§ **TASK BRIEF**:
For the material below, return exactly the lines starting at the line containing "-- (initial fuel" and ending at the line containing "-- ===== PRECONDITION", both ends included, and no others.

━━ LISTED RECORDS ━━

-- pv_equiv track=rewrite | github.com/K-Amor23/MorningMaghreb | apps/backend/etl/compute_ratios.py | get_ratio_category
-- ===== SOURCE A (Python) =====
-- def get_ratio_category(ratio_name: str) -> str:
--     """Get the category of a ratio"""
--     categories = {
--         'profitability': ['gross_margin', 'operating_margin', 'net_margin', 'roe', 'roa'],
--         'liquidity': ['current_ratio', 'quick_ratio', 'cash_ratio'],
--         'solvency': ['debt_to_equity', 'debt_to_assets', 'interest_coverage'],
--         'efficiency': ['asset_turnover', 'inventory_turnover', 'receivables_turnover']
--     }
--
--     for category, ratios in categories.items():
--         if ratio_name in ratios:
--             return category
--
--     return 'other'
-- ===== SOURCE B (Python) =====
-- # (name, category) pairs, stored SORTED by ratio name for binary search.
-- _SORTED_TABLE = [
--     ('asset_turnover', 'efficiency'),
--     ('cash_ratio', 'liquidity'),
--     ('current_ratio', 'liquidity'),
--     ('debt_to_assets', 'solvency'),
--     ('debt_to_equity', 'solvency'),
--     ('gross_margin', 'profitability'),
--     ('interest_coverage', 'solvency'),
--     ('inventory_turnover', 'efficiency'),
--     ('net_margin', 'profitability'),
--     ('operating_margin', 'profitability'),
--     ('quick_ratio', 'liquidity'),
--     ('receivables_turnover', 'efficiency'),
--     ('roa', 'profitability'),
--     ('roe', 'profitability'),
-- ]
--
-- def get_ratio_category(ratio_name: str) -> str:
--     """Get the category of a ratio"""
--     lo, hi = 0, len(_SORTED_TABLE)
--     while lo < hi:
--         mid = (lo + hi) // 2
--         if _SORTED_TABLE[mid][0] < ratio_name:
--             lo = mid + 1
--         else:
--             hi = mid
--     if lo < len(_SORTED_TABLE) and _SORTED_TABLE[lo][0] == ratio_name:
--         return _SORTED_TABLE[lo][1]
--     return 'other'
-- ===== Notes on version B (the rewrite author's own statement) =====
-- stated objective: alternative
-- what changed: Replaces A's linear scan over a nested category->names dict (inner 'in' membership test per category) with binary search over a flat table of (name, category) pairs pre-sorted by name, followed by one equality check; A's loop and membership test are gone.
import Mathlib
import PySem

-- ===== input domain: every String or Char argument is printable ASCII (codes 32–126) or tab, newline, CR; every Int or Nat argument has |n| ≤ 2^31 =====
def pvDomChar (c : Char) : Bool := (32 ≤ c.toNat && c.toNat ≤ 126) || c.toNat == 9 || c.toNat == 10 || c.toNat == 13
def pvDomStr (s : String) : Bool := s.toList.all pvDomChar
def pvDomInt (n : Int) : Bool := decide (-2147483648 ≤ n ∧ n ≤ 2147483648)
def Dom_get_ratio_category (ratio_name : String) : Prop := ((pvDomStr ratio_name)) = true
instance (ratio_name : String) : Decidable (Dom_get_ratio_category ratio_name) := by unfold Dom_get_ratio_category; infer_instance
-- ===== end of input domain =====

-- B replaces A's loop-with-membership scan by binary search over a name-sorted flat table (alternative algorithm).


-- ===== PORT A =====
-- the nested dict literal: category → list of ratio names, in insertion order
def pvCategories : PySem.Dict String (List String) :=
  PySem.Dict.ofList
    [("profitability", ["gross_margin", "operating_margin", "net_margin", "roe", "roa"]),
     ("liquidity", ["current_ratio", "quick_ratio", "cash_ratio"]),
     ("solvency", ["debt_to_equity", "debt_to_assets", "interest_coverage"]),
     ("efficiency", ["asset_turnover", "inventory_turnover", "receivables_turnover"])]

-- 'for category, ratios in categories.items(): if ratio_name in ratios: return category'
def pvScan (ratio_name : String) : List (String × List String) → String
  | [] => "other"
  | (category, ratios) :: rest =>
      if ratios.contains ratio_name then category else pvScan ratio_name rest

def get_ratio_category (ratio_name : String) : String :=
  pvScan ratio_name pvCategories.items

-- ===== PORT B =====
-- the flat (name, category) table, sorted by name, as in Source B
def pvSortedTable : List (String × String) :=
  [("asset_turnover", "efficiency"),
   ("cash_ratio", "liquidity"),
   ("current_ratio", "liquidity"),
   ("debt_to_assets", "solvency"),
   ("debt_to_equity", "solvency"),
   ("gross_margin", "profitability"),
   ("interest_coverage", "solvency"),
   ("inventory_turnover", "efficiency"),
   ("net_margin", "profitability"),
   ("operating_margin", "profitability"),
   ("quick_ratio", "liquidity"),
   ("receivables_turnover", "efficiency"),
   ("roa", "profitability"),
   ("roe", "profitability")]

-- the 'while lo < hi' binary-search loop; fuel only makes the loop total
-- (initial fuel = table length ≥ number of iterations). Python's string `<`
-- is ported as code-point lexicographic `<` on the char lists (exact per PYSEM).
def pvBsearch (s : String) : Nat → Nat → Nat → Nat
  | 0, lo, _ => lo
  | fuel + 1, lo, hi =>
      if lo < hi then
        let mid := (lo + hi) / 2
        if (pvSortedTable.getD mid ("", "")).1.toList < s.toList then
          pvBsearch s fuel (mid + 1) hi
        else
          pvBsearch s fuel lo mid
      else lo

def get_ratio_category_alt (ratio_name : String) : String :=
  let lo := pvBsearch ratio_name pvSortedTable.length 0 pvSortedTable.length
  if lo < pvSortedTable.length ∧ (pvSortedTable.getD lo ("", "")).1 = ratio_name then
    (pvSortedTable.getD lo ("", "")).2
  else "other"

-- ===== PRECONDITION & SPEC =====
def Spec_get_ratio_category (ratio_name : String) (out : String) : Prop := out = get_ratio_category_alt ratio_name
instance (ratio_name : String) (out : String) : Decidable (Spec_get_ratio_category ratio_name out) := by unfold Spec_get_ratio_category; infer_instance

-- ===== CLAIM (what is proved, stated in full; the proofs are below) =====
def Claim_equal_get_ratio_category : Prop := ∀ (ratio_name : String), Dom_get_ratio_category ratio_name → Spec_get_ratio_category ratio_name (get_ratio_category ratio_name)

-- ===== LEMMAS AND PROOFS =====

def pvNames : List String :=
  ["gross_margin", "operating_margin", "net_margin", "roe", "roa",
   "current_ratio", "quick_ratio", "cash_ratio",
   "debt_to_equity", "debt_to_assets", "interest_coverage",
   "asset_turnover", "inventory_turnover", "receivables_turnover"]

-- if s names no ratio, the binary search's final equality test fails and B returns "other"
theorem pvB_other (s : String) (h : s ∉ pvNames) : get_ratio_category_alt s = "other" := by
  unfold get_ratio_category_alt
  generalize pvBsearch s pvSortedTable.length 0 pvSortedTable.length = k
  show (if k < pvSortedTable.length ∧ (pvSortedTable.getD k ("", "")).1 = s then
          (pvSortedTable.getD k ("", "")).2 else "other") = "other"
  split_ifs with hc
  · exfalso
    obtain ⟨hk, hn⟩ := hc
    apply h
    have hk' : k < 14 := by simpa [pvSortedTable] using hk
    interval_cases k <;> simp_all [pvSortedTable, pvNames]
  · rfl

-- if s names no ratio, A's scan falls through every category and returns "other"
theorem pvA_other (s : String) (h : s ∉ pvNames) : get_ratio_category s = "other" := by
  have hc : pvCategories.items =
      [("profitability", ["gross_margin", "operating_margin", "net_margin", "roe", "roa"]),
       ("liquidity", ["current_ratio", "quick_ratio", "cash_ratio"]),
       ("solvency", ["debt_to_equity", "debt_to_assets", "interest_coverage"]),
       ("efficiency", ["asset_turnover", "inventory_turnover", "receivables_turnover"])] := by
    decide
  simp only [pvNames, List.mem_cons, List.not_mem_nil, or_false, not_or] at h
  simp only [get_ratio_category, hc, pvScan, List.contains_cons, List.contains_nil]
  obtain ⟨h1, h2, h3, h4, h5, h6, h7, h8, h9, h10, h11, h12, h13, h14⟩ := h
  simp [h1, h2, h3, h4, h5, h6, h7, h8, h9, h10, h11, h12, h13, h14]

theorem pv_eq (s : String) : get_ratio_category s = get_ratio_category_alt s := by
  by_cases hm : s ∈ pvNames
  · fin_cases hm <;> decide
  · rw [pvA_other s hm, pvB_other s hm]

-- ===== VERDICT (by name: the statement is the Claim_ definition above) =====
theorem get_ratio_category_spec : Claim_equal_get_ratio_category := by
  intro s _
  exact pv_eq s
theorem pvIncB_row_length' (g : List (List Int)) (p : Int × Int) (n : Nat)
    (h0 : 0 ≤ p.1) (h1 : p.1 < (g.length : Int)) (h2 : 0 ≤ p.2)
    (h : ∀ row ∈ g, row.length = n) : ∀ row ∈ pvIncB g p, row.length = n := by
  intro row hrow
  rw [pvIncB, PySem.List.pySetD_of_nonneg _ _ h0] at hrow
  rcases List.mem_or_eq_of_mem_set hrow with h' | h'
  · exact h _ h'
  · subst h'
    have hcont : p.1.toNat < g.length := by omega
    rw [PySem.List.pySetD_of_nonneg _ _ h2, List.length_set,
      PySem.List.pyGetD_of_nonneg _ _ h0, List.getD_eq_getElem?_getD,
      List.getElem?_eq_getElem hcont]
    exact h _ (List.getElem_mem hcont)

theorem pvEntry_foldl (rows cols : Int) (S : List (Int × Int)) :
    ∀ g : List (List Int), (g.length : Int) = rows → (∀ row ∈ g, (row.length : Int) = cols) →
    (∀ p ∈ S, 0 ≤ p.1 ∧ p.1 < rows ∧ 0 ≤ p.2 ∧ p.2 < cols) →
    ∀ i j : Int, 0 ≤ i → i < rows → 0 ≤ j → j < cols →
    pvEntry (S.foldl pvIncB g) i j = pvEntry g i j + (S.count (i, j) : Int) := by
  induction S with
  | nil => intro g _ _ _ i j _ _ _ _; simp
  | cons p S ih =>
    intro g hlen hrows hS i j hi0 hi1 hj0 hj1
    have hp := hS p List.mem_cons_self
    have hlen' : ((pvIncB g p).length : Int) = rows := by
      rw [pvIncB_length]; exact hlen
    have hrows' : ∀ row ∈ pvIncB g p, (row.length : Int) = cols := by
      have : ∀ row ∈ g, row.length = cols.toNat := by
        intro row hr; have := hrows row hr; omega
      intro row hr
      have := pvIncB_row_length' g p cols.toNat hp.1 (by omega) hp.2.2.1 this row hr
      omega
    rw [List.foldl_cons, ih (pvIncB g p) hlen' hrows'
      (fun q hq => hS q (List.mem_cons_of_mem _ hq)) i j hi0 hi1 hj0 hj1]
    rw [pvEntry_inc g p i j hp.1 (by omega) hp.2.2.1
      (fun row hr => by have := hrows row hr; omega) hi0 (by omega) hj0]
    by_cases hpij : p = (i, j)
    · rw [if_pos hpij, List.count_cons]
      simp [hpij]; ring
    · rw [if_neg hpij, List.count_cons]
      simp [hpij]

━━━

§ **YOUR RESPONSE**:
-- (initial fuel = table length ≥ number of iterations). Python's string `<`
-- is ported as code-point lexicographic `<` on the char lists (exact per PYSEM).
def pvBsearch (s : String) : Nat → Nat → Nat → Nat
  | 0, lo, _ => lo
  | fuel + 1, lo, hi =>
      if lo < hi then
        let mid := (lo + hi) / 2
        if (pvSortedTable.getD mid ("", "")).1.toList < s.toList then
          pvBsearch s fuel (mid + 1) hi
        else
          pvBsearch s fuel lo mid
      else lo

def get_ratio_category_alt (ratio_name : String) : String :=
  let lo := pvBsearch ratio_name pvSortedTable.length 0 pvSortedTable.length
  if lo < pvSortedTable.length ∧ (pvSortedTable.getD lo ("", "")).1 = ratio_name then
    (pvSortedTable.getD lo ("", "")).2
  else "other"

-- ===== PRECONDITION & SPEC =====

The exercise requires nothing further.